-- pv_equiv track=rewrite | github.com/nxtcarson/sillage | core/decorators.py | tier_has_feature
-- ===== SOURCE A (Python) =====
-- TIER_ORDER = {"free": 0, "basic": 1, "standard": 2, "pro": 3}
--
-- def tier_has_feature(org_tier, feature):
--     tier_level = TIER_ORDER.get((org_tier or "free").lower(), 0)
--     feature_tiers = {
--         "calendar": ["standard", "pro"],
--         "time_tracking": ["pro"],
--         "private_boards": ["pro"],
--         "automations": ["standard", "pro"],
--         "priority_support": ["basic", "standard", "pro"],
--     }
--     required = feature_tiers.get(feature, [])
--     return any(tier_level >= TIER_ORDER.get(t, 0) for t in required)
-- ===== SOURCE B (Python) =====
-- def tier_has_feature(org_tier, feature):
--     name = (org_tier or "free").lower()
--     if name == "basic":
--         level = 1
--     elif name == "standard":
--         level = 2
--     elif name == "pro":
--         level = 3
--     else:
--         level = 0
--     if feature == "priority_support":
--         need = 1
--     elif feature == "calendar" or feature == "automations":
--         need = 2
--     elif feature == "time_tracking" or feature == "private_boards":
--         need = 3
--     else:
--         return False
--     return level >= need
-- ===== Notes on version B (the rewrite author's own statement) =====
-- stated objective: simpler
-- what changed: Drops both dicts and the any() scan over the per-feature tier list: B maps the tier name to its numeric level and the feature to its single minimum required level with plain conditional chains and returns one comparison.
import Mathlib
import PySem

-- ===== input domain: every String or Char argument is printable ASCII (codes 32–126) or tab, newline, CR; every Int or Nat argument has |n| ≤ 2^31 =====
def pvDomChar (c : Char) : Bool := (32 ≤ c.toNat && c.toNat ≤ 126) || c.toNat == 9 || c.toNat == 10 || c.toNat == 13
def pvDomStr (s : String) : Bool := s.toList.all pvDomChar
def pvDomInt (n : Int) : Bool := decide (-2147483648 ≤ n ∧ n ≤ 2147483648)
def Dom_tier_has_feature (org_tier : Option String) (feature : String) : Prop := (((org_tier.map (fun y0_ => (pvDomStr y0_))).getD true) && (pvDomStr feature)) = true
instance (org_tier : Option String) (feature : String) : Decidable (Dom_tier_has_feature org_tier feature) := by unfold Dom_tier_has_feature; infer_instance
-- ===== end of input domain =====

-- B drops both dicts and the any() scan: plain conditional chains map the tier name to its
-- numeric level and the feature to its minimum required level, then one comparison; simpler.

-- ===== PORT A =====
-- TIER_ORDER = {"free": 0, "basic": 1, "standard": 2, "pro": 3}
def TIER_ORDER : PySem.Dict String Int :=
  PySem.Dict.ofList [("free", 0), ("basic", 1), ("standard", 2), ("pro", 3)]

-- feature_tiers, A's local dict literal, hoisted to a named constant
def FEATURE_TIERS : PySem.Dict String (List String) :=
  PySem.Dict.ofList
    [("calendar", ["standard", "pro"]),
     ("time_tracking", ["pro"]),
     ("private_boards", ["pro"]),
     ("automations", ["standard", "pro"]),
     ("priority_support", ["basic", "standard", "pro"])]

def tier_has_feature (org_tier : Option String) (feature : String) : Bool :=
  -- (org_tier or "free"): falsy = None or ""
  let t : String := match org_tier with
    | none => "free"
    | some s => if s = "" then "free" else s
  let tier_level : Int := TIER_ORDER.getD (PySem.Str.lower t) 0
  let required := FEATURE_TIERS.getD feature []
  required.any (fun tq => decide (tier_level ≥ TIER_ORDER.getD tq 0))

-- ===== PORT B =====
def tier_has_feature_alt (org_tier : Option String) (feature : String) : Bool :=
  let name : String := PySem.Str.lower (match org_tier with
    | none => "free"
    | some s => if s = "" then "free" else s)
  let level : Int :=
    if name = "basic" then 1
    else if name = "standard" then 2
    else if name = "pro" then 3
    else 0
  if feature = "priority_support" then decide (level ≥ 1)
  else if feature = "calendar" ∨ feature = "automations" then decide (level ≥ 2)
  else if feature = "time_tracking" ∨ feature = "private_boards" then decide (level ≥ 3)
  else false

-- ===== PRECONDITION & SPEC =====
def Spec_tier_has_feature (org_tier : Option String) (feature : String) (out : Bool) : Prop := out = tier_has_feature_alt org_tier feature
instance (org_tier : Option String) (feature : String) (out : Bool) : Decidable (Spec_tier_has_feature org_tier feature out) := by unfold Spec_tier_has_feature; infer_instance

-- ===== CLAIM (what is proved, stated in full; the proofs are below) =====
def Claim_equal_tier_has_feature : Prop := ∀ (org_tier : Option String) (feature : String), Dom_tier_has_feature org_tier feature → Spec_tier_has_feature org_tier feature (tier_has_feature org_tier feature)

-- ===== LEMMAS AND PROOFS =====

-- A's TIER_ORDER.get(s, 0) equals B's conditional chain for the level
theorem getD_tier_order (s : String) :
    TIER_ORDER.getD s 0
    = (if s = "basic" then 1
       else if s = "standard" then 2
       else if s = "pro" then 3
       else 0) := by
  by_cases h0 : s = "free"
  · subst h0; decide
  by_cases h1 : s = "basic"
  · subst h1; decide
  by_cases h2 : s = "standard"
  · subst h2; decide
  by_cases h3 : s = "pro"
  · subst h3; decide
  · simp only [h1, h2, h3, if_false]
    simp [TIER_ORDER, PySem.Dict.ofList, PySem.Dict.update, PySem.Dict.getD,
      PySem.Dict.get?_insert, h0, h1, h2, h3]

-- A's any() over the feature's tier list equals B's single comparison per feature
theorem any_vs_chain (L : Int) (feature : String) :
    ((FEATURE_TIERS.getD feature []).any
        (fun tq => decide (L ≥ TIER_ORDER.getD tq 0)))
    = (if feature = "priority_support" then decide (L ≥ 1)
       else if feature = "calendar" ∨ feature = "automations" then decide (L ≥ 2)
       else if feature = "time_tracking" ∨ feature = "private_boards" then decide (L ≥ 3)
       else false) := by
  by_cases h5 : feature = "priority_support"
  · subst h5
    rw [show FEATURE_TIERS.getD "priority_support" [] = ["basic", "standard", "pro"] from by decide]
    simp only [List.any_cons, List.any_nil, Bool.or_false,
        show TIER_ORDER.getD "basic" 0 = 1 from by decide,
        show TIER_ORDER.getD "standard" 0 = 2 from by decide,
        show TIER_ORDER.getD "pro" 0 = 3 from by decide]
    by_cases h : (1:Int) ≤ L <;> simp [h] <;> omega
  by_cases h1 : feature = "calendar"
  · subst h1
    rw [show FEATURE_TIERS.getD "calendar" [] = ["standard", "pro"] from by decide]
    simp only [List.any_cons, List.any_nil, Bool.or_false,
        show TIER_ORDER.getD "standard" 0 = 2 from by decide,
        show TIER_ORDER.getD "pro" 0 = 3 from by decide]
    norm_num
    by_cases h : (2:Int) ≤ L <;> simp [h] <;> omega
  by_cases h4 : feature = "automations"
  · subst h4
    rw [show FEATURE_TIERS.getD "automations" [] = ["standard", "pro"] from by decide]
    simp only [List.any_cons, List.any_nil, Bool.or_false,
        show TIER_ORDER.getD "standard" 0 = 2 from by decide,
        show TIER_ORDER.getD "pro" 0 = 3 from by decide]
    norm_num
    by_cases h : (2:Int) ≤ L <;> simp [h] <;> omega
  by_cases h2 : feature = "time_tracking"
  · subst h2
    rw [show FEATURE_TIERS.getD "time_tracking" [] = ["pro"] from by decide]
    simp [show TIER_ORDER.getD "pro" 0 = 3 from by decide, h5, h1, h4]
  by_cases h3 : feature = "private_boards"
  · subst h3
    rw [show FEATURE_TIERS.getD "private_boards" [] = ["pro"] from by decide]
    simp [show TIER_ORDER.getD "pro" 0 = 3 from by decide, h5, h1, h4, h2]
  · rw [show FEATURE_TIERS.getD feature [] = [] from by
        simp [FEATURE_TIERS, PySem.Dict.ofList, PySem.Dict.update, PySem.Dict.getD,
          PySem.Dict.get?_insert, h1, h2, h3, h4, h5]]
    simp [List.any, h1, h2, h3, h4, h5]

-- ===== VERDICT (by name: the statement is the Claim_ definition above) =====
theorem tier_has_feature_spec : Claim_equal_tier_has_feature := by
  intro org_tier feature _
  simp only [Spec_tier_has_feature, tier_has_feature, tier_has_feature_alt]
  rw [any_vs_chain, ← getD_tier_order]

_PROBLEM STATEMENT_.
Among the lines above, find each one containing the string "Option" and copy it.

_ANSWER_.
def Dom_tier_has_feature (org_tier : Option String) (feature : String) : Prop := (((org_tier.map (fun y0_ => (pvDomStr y0_))).getD true) && (pvDomStr feature)) = true
instance (org_tier : Option String) (feature : String) : Decidable (Dom_tier_has_feature org_tier feature) := by unfold Dom_tier_has_feature; infer_instance
def tier_has_feature (org_tier : Option String) (feature : String) : Bool :=
def tier_has_feature_alt (org_tier : Option String) (feature : String) : Bool :=
def Spec_tier_has_feature (org_tier : Option String) (feature : String) (out : Bool) : Prop := out = tier_has_feature_alt org_tier feature
instance (org_tier : Option String) (feature : String) (out : Bool) : Decidable (Spec_tier_has_feature org_tier feature out) := by unfold Spec_tier_has_feature; infer_instance
def Claim_equal_tier_has_feature : Prop := ∀ (org_tier : Option String) (feature : String), Dom_tier_has_feature org_tier feature → Spec_tier_has_feature org_tier feature (tier_has_feature org_tier feature)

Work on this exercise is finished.